- Description of the task:
Below are some records. Return exactly the lines from the one with "simp [wsteps, hnp]" to the one with "lst).getD j 0", and nothing else.

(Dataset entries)
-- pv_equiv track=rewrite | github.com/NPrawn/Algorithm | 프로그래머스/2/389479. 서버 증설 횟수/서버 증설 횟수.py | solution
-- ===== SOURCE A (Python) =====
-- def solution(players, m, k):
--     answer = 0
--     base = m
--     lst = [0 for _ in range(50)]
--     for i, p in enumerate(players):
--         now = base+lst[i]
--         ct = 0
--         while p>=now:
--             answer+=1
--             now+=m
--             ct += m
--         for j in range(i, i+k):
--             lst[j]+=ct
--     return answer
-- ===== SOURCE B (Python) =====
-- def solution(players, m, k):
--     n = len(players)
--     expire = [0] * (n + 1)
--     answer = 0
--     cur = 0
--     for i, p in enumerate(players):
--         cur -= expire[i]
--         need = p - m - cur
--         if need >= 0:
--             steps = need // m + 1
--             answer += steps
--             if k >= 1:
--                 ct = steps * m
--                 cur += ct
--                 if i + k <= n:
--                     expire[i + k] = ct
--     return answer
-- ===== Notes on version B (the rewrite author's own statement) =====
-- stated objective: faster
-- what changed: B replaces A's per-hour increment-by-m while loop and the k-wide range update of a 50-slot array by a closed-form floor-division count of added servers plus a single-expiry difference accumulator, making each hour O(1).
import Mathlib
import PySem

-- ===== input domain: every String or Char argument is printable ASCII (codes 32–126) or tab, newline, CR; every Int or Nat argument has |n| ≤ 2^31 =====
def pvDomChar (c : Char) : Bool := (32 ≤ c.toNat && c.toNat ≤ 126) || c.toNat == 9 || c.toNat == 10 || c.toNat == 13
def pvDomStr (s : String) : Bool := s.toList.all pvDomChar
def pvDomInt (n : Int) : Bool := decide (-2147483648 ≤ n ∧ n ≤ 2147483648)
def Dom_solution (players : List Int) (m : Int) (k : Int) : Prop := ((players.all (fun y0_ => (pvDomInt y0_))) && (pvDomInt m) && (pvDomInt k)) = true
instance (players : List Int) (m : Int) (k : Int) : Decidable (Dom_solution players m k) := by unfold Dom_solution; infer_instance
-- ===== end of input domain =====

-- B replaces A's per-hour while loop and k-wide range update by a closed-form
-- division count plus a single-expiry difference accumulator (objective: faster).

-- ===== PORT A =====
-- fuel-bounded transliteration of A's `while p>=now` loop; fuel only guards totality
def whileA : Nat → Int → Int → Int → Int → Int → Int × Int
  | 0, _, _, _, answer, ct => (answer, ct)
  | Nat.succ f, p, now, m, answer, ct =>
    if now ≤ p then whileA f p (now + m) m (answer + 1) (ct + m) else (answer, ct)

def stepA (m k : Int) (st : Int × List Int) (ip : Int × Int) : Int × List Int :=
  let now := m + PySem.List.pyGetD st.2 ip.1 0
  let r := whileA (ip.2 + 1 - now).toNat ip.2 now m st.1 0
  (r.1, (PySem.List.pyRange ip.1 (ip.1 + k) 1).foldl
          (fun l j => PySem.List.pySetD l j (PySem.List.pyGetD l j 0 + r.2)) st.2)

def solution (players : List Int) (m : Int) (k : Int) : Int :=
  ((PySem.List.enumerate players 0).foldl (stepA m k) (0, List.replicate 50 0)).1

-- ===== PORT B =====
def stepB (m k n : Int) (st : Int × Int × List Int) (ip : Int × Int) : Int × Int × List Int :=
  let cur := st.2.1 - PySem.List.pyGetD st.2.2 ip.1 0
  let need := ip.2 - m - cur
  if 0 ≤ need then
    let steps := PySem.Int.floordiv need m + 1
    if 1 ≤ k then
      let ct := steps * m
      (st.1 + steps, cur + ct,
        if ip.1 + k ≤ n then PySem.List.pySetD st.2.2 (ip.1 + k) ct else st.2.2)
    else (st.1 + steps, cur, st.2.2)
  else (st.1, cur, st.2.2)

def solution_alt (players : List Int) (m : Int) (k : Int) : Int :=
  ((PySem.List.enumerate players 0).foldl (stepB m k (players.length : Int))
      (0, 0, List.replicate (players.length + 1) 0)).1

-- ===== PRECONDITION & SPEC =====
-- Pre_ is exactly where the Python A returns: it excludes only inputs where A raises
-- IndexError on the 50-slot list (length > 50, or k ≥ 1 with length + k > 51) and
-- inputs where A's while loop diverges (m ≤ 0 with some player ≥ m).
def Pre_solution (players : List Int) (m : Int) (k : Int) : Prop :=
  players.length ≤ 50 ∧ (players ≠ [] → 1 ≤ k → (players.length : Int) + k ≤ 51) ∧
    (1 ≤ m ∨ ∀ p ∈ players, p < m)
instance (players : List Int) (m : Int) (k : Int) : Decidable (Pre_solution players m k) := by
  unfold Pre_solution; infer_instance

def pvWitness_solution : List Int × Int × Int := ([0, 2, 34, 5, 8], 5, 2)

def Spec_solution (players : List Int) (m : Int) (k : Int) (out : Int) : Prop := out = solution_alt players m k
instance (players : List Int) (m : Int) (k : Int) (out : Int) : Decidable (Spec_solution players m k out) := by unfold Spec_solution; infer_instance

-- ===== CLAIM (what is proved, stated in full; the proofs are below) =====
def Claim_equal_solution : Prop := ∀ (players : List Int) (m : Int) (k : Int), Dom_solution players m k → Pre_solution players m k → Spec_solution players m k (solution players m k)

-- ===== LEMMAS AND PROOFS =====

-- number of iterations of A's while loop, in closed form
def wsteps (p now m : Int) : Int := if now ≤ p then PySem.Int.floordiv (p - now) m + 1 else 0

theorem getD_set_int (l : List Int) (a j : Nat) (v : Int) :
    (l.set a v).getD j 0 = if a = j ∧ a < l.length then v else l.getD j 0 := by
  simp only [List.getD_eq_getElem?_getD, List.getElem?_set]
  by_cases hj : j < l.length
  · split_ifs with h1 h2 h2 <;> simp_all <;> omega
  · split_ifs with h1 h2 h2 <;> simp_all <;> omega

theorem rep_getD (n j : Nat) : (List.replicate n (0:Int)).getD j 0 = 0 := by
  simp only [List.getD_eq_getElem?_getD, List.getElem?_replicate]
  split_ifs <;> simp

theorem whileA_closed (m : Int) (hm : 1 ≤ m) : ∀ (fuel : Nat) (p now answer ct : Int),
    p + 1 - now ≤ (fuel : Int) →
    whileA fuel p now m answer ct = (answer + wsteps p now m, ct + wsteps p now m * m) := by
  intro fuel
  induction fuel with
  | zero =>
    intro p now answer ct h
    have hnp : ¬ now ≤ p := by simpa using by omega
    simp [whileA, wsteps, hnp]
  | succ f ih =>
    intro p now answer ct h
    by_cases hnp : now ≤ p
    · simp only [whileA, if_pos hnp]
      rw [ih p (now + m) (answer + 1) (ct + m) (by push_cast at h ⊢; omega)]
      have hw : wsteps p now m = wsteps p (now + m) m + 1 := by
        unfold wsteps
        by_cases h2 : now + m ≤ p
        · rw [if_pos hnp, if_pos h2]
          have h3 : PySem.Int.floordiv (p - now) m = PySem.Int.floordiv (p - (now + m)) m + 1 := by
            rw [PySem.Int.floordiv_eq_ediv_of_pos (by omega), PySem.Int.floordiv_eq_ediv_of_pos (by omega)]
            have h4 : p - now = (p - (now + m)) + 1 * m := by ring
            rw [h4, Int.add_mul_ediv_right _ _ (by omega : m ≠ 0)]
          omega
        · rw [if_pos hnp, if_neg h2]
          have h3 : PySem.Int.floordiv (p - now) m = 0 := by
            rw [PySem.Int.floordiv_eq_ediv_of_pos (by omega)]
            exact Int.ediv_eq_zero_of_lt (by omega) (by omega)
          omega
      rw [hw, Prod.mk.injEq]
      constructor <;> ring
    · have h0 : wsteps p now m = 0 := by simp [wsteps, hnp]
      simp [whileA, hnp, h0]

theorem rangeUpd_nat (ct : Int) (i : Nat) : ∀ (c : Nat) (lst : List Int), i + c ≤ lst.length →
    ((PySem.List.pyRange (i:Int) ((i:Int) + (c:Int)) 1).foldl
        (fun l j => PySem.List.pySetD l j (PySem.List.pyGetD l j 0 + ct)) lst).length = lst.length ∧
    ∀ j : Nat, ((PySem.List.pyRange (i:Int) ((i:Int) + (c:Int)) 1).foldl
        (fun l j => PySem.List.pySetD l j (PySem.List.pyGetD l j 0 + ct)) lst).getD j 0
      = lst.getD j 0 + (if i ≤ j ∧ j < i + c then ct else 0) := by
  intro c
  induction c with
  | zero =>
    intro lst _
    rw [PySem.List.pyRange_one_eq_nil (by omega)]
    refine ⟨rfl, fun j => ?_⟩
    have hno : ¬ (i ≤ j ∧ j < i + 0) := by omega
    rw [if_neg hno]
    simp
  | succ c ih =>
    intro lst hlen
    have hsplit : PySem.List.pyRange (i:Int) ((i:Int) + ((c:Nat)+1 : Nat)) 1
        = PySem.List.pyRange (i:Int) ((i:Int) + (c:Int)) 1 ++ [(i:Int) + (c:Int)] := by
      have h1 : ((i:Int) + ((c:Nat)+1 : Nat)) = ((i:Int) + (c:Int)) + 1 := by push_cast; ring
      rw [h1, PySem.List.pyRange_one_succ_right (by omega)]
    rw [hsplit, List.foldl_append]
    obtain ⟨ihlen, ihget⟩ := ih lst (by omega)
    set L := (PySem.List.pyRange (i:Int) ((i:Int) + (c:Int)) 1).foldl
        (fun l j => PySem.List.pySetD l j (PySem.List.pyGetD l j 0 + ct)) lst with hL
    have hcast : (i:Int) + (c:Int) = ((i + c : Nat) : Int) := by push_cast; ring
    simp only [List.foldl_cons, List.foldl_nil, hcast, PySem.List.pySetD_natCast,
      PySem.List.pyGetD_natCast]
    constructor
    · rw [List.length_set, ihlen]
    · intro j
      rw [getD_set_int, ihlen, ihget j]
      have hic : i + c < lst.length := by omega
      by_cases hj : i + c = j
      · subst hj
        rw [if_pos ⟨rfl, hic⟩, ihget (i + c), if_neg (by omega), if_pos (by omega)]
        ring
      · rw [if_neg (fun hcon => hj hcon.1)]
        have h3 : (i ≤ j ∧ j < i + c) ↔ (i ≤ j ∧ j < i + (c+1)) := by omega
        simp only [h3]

==

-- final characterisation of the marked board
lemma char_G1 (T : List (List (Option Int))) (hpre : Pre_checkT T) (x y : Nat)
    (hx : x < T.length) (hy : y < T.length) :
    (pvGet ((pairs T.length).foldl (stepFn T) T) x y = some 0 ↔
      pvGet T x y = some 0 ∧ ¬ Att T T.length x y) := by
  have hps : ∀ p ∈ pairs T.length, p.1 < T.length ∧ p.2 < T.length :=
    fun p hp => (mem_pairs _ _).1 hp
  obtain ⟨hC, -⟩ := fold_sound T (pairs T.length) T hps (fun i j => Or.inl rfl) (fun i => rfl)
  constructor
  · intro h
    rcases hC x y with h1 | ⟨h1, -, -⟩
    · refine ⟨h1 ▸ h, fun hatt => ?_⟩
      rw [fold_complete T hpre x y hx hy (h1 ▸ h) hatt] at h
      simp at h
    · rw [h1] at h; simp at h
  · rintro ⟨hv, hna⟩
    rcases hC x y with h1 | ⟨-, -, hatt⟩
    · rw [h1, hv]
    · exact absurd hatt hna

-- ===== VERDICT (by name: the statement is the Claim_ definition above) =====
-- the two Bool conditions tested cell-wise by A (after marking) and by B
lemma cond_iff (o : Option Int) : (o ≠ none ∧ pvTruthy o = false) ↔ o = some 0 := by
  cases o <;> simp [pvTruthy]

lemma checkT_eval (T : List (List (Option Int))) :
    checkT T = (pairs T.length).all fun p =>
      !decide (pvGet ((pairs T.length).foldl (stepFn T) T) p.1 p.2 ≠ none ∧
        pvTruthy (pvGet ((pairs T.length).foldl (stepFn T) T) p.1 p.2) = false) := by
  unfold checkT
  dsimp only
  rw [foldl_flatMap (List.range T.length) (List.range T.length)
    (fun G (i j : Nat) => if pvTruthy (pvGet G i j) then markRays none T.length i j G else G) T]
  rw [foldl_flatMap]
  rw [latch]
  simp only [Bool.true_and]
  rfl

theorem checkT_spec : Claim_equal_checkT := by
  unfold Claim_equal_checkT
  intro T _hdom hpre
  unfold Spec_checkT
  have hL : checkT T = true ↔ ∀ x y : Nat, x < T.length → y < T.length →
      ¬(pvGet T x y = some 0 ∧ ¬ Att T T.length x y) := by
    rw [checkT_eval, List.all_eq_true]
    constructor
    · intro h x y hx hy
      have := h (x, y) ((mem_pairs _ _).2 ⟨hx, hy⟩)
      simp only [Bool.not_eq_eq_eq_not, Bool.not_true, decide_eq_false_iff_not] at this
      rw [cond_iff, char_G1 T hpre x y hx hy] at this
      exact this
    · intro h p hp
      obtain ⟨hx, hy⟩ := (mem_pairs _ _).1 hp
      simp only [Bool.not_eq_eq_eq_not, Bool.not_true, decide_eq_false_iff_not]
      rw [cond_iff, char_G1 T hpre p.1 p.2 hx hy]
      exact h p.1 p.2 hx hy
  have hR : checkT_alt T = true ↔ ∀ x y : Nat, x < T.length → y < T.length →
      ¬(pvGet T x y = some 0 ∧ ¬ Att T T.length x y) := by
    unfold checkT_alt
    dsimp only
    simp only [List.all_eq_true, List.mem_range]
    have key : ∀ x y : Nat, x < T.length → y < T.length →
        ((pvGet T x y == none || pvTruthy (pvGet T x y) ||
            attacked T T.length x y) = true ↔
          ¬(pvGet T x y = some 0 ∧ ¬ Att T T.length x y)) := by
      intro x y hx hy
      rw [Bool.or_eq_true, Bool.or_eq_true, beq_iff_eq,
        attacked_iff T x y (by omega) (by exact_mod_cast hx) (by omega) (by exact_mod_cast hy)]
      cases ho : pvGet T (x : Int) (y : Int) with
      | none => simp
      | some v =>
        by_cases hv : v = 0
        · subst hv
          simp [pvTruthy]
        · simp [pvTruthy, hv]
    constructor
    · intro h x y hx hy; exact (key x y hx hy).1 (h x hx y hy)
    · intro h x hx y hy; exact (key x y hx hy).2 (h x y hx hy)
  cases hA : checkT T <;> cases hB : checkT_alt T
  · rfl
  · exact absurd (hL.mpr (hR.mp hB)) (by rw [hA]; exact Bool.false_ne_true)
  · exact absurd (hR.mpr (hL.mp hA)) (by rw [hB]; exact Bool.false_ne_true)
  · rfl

- Response area:
    · have h0 : wsteps p now m = 0 := by simp [wsteps, hnp]
      simp [whileA, hnp, h0]

theorem rangeUpd_nat (ct : Int) (i : Nat) : ∀ (c : Nat) (lst : List Int), i + c ≤ lst.length →
    ((PySem.List.pyRange (i:Int) ((i:Int) + (c:Int)) 1).foldl
        (fun l j => PySem.List.pySetD l j (PySem.List.pyGetD l j 0 + ct)) lst).length = lst.length ∧
    ∀ j : Nat, ((PySem.List.pyRange (i:Int) ((i:Int) + (c:Int)) 1).foldl
        (fun l j => PySem.List.pySetD l j (PySem.List.pyGetD l j 0 + ct)) lst).getD j 0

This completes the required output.